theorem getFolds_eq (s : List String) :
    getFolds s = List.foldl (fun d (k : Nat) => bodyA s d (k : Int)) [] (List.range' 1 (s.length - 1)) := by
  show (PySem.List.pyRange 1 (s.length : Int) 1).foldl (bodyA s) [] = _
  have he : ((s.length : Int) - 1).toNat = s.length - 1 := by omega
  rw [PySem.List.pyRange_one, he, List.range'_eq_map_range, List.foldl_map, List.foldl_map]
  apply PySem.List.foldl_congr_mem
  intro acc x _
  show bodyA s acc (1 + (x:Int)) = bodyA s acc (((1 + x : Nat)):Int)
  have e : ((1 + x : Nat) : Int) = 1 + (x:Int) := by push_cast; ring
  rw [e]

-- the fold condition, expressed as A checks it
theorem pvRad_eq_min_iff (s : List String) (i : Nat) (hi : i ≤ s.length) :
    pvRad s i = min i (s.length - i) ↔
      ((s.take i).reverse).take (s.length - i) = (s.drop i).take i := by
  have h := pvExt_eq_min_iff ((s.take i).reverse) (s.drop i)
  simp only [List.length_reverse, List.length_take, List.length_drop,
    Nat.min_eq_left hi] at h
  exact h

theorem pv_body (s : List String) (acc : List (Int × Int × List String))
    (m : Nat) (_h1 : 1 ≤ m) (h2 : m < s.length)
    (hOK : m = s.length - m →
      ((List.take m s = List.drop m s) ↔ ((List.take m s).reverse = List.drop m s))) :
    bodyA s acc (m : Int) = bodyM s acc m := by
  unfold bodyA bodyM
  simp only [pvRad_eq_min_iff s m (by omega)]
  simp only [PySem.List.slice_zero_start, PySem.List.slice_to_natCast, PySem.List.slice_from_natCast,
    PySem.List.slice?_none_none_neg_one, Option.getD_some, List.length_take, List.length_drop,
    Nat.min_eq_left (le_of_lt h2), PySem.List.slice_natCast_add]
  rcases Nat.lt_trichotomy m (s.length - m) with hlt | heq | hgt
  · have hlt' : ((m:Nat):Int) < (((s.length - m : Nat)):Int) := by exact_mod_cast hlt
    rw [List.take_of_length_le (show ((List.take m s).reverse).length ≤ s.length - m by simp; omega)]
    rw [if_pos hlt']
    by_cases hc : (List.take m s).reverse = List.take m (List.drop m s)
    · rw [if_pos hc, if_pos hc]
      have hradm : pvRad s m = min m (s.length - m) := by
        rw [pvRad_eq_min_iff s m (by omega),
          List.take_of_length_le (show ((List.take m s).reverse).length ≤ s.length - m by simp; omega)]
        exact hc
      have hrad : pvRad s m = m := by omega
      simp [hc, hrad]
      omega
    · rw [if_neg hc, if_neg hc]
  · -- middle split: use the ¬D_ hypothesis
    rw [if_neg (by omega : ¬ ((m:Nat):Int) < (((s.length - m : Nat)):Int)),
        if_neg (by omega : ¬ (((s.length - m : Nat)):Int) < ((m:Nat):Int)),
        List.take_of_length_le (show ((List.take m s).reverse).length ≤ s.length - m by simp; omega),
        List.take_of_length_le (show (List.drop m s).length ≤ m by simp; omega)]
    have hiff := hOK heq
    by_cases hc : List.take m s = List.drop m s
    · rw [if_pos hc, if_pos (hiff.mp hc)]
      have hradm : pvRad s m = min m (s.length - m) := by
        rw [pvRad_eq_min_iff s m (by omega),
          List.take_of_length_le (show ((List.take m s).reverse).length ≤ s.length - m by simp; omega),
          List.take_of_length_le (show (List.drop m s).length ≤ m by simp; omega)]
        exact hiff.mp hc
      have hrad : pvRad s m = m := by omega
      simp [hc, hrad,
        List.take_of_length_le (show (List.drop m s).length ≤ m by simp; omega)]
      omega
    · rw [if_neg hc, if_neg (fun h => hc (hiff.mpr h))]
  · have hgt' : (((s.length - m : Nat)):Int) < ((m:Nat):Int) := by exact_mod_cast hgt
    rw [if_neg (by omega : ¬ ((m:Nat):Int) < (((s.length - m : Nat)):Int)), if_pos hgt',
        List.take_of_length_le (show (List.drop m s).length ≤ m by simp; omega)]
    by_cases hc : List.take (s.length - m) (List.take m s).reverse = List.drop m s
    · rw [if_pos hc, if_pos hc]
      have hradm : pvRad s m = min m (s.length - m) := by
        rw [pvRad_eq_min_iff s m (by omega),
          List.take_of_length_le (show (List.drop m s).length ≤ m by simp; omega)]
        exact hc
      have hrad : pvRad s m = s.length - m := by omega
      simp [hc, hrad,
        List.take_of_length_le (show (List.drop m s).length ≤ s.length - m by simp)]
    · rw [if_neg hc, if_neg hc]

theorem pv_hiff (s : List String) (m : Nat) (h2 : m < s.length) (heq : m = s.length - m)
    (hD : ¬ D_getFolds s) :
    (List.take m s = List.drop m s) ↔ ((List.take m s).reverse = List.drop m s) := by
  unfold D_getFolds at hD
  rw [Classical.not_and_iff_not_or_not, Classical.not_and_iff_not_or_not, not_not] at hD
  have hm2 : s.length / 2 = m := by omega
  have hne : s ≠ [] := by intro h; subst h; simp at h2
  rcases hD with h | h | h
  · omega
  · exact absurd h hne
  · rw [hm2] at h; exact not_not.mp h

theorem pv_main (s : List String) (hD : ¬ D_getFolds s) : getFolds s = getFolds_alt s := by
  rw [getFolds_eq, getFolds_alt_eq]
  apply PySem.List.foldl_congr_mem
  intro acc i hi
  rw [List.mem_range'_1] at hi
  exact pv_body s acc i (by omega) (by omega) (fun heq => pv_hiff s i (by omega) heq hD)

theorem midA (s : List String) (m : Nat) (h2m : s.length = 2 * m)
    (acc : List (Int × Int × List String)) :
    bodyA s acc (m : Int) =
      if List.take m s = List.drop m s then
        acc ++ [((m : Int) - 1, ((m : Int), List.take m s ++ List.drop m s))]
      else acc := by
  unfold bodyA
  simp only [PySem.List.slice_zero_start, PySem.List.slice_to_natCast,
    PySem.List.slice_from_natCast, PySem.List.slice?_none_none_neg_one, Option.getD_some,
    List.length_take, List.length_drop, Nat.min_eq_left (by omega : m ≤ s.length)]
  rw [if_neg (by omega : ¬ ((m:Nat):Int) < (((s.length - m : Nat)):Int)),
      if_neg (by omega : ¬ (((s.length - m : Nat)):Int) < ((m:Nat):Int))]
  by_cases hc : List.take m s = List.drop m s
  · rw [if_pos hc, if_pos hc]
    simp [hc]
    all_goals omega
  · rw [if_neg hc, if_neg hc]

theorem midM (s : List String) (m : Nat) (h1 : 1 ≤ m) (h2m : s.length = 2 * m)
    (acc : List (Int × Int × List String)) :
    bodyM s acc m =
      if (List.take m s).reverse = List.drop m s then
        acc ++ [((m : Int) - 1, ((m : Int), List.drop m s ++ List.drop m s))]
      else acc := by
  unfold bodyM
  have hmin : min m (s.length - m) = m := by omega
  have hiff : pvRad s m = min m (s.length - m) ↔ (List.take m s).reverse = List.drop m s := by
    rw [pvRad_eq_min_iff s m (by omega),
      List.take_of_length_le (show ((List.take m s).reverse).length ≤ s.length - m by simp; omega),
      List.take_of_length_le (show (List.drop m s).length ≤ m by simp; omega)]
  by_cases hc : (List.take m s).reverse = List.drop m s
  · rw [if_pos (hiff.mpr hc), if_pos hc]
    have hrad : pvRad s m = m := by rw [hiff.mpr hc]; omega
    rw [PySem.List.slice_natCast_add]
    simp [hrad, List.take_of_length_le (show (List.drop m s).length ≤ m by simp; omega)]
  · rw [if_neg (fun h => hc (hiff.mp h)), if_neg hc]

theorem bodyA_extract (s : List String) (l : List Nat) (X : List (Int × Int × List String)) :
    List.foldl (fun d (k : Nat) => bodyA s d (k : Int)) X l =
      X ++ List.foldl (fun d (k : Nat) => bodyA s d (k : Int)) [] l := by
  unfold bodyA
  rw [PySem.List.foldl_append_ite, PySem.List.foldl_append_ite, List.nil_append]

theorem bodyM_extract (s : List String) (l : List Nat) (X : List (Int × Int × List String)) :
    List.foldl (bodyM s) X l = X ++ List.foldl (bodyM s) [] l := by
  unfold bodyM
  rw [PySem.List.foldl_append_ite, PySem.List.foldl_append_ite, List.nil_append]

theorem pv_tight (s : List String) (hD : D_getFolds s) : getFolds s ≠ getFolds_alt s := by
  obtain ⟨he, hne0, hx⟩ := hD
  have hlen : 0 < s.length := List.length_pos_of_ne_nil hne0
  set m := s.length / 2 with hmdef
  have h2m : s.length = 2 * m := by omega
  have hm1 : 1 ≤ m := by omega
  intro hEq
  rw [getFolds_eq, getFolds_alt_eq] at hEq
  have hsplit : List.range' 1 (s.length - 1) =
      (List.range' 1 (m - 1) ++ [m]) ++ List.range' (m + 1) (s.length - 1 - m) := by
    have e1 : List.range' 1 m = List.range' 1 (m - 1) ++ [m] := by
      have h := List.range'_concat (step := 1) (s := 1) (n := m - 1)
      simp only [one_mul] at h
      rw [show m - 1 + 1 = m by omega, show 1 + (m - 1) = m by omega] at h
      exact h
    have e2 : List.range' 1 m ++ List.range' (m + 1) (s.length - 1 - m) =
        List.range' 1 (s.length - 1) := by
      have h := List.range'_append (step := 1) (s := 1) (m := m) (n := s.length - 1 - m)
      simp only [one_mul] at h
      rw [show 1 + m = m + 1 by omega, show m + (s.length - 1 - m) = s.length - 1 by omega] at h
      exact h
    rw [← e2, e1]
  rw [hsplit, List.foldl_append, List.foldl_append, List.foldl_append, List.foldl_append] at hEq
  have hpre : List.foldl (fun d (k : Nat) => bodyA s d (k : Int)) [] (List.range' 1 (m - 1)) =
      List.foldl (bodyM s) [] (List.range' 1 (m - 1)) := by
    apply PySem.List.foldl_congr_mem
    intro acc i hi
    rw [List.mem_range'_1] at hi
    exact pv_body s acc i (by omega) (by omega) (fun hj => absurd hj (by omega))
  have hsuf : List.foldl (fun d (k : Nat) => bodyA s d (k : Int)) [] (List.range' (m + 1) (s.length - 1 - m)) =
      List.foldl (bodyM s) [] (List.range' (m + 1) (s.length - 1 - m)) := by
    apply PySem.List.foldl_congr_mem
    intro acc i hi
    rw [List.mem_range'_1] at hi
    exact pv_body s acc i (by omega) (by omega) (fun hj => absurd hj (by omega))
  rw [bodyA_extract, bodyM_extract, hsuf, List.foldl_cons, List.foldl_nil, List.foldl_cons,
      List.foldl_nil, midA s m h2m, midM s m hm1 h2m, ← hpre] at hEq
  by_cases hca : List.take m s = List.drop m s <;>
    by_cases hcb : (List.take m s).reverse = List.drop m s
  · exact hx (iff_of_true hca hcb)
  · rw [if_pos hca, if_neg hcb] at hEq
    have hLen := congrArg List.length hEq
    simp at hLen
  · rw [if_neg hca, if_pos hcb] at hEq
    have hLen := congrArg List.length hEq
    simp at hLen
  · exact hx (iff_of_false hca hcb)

^^^^^^^^

From the data above, reproduce word for word the lines running from the line with "getFolds s = List.foldl" to the line with "rcases Nat.lt_trichotomy m", ends included.

**Response area**
    getFolds s = List.foldl (fun d (k : Nat) => bodyA s d (k : Int)) [] (List.range' 1 (s.length - 1)) := by
  show (PySem.List.pyRange 1 (s.length : Int) 1).foldl (bodyA s) [] = _
  have he : ((s.length : Int) - 1).toNat = s.length - 1 := by omega
  rw [PySem.List.pyRange_one, he, List.range'_eq_map_range, List.foldl_map, List.foldl_map]
  apply PySem.List.foldl_congr_mem
  intro acc x _
  show bodyA s acc (1 + (x:Int)) = bodyA s acc (((1 + x : Nat)):Int)
  have e : ((1 + x : Nat) : Int) = 1 + (x:Int) := by push_cast; ring
  rw [e]

-- the fold condition, expressed as A checks it
theorem pvRad_eq_min_iff (s : List String) (i : Nat) (hi : i ≤ s.length) :
    pvRad s i = min i (s.length - i) ↔
      ((s.take i).reverse).take (s.length - i) = (s.drop i).take i := by
  have h := pvExt_eq_min_iff ((s.take i).reverse) (s.drop i)
  simp only [List.length_reverse, List.length_take, List.length_drop,
    Nat.min_eq_left hi] at h
  exact h

theorem pv_body (s : List String) (acc : List (Int × Int × List String))
    (m : Nat) (_h1 : 1 ≤ m) (h2 : m < s.length)
    (hOK : m = s.length - m →
      ((List.take m s = List.drop m s) ↔ ((List.take m s).reverse = List.drop m s))) :
    bodyA s acc (m : Int) = bodyM s acc m := by
  unfold bodyA bodyM
  simp only [pvRad_eq_min_iff s m (by omega)]
  simp only [PySem.List.slice_zero_start, PySem.List.slice_to_natCast, PySem.List.slice_from_natCast,
    PySem.List.slice?_none_none_neg_one, Option.getD_some, List.length_take, List.length_drop,
    Nat.min_eq_left (le_of_lt h2), PySem.List.slice_natCast_add]
  rcases Nat.lt_trichotomy m (s.length - m) with hlt | heq | hgt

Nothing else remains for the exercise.